After the hike Joe claimed that prolonged exposure to wind can screw with one’s mind. Of course I poo-pooed the idea, but I can tell you for me it stirred creative thoughts. It was then I went inside my mind and philosophical thoughts about the wind which were inspired by the aforementioned Blackfoot mythology. They went something like this: If this is the backbone of the world, it must mean this is the home of the Gods, and if this is their home they’re dreaming up their intent for everybody – everything. And how is it delivered? By the wind of course. So the wind is blowing so hard because it’s so close to its source. So if you stay up here long enough, you could catch the wisdom of the gods.
I think Joe’s right, prolonged exposure to the wind can fuck with your mind.

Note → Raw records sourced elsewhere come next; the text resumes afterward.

-- pv_equiv track=rewrite | github.com/shlomopongartz/Facebook | slowsum.py | getTotalTime
-- ===== SOURCE A (Python) =====
-- def getTotalTime(arr):
--   # Write your code here
--   arr.sort(reverse=True)
--   length = len(arr)
--   sum = arr[0]
--   penalty = 0
--   for i in range(1, length):
-- 	  sum = sum + arr[i]
-- 	  penalty += sum
--
--   return penalty
-- ===== SOURCE B (Python) =====
-- def getTotalTime(arr):
--   # Rank-weighted sum: each sorted element appears in (n - rank) prefix sums
--   # (the top element in n-1). Same in-place descending sort as A.
--   arr.sort(reverse=True)
--   n = len(arr)
--   penalty = (n - 1) * arr[0]
--   for k in range(1, n):
--     penalty += (n - k) * arr[k]
--   return penalty
-- ===== Notes on version B (the rewrite author's own statement) =====
-- stated objective: alternative
-- what changed: Replaces the running prefix-sum accumulator with a direct rank-weighted sum: each sorted element contributes its value times the number of prefix sums containing it ((n-1) for the head, n-k for rank k).
-- outside the precondition, e.g. on getTotalTime([]): A raises IndexError, B raises IndexError
import Mathlib
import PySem

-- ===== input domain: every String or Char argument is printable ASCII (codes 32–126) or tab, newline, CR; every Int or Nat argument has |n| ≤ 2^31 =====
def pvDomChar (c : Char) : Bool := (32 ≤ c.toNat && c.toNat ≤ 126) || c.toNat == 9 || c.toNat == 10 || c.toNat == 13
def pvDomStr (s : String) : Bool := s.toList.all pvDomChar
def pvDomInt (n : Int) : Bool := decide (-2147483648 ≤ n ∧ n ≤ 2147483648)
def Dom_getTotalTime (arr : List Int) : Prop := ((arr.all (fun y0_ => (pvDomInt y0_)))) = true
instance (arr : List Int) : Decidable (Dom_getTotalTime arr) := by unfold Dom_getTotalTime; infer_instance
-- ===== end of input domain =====

-- B replaces A's running prefix-sum accumulator with a direct rank-weighted sum
-- (objective: alternative decomposition, same cost). Both sort the argument in
-- place in Python; the equivalence proved here is about the return value.

-- ===== PORT A =====
def getTotalTime (arr : List Int) : Int :=
  let s := PySem.List.sorted arr (fun x => x) true
  let length : Int := PySem.List.len s
  let init : Int × Int := (PySem.List.pyGetD s 0 0, 0)
  let res := (PySem.List.pyRange 1 length 1).foldl
    (fun (st : Int × Int) i =>
      let sum := st.1 + PySem.List.pyGetD s i 0
      (sum, st.2 + sum)) init
  res.2

-- ===== PORT B =====
def getTotalTime_alt (arr : List Int) : Int :=
  let s := PySem.List.sorted arr (fun x => x) true
  let n : Int := PySem.List.len s
  let p0 : Int := (n - 1) * PySem.List.pyGetD s 0 0
  (PySem.List.pyRange 1 n 1).foldl
    (fun pen k => pen + (n - k) * PySem.List.pyGetD s k 0) p0

-- ===== PRECONDITION & SPEC =====
-- A raises IndexError on the empty list (arr[0]); so does B.
def Pre_getTotalTime (arr : List Int) : Prop := arr ≠ []
instance (arr : List Int) : Decidable (Pre_getTotalTime arr) := by unfold Pre_getTotalTime; infer_instance
def pvWitness_getTotalTime : List Int := [3, 1, 2]

def Spec_getTotalTime (arr : List Int) (out : Int) : Prop := out = getTotalTime_alt arr
instance (arr : List Int) (out : Int) : Decidable (Spec_getTotalTime arr out) := by unfold Spec_getTotalTime; infer_instance

-- ===== CLAIM (what is proved, stated in full; the proofs are below) =====
def Claim_equal_getTotalTime : Prop := ∀ (arr : List Int), Dom_getTotalTime arr → Pre_getTotalTime arr → Spec_getTotalTime arr (getTotalTime arr)

-- ===== LEMMAS AND PROOFS =====

-- weighted sum Σ (len t - j) * t[j], defined structurally
def pvWsum : List Int → Int
  | [] => 0
  | x :: t => ((t.length : Int) + 1) * x + pvWsum t

lemma pvWsum_append (t : List Int) (x : Int) :
    pvWsum (t ++ [x]) = pvWsum t + t.sum + x := by
  induction t with
  | nil => simp [pvWsum]
  | cons y t ih => simp [pvWsum, ih]; ring

lemma pvFoldA_fst (t : List Int) (S P : Int) :
    (t.foldl (fun (st : Int × Int) x => (st.1 + x, st.2 + (st.1 + x))) (S, P)).1
      = S + t.sum := by
  induction t generalizing S P with
  | nil => simp
  | cons y t ih => simp [List.foldl_cons, ih]; ring

lemma pvFoldA_snd (a : Int) (t : List Int) :
    (t.foldl (fun (st : Int × Int) x => (st.1 + x, st.2 + (st.1 + x))) (a, 0)).2
      = (t.length : Int) * a + pvWsum t := by
  induction t using List.reverseRecOn with
  | nil => simp [pvWsum]
  | append_singleton t x ih =>
      rw [List.foldl_append]
      simp only [List.foldl_cons, List.foldl_nil]
      rw [pvFoldA_fst, ih, pvWsum_append]
      push_cast [List.length_append, List.length_singleton]
      ring

lemma pvFoldB (s : List Int) (d j : Nat) (hd : j + d = s.length) (init : Int) :
    (PySem.List.pyRange (j : Int) (s.length : Int) 1).foldl
        (fun pen k => pen + ((s.length : Int) - k) * PySem.List.pyGetD s k 0) init
      = init + pvWsum (s.drop j) := by
  induction d generalizing j init with
  | zero =>
      have hj : (s.length : Int) ≤ (j : Int) := by omega
      rw [PySem.List.pyRange_one_eq_nil hj]
      have : s.drop j = [] := by
        apply List.drop_eq_nil_of_le; omega
      simp [this, pvWsum]
  | succ d ih =>
      have hjlt : j < s.length := by omega
      have hlt : (j : Int) < (s.length : Int) := by exact_mod_cast hjlt
      rw [PySem.List.pyRange_one_cons hlt, List.foldl_cons]
      have hstep : ((j : Int) + 1) = ((j + 1 : Nat) : Int) := by push_cast; ring
      rw [hstep, ih (j + 1) (by omega)]
      have hget : PySem.List.pyGetD s (j : Int) 0 = s[j] := by
        rw [PySem.List.pyGetD_natCast]
        simp [List.getD_eq_getElem?_getD, hjlt]
      have hdrop : s.drop j = s[j] :: s.drop (j + 1) :=
        List.drop_eq_getElem_cons hjlt
      rw [hdrop]
      simp only [pvWsum, List.length_drop]
      rw [hget]
      have : ((s.length - (j + 1) : Nat) : Int) + 1 = (s.length : Int) - (j : Int) := by
        omega
      rw [this]
      ring

-- ===== VERDICT (by name: the statement is the Claim_ definition above) =====
theorem getTotalTime_spec : Claim_equal_getTotalTime := by
  intro arr _ hpre
  unfold Spec_getTotalTime getTotalTime getTotalTime_alt
  dsimp only
  set s := PySem.List.sorted arr (fun x => x) true with hs
  have hsne : s ≠ [] := by
    intro h
    exact hpre (List.Perm.eq_nil
      ((PySem.List.sorted_perm arr (fun x => x) true).symm.trans (h ▸ List.Perm.refl _)))
  obtain ⟨a, t, hst⟩ := List.exists_cons_of_ne_nil hsne
  have hget0 : PySem.List.pyGetD s 0 0 = a := by rw [hst]; simp
  have hA := PySem.List.foldl_pyRange_pyGetD s 0
      (fun (st : Int × Int) v => (st.1 + v, st.2 + (st.1 + v)))
      ((PySem.List.pyGetD s 0 0, 0) : Int × Int) (show (0 : Int) ≤ 1 by norm_num)
  beta_reduce at hA
  rw [PySem.List.len_eq] at hA
  have hdrop1 : s.drop (1 : Int).toNat = t := by rw [hst]; rfl
  rw [hdrop1] at hA
  have hB := pvFoldB s (s.length - 1) 1 (by rw [hst]; simp only [List.length_cons]; omega)
      (((s.length : Int) - 1) * PySem.List.pyGetD s 0 0)
  rw [show ((1 : Nat) : Int) = (1 : Int) from rfl] at hB
  have hds : s.drop 1 = t := by rw [hst]; rfl
  rw [hds] at hB
  rw [PySem.List.len_eq, hA, hB, hget0, pvFoldA_snd]
  have hls : (s.length : Int) = (t.length : Int) + 1 := by
    rw [hst]; push_cast [List.length_cons]; ring
  rw [hls]
  ring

Once we dropped off Dawson Pass and dropped back into the treeline, the wind
resided and the sounds of the forest replaced the constant blowing. It was no longer necessary to yell to communicate. It was then the real challenge began. Say what you will, but I much prefer the climb to the descent. I’ll take a racing heart and burning lungs over screaming knees and gimpy ankles that protest every downward step. The next eight miles were bespeckled with great sights, minimum conversation and the knowledge that that was one hell of an experience, worth a day or two in the pain-cage.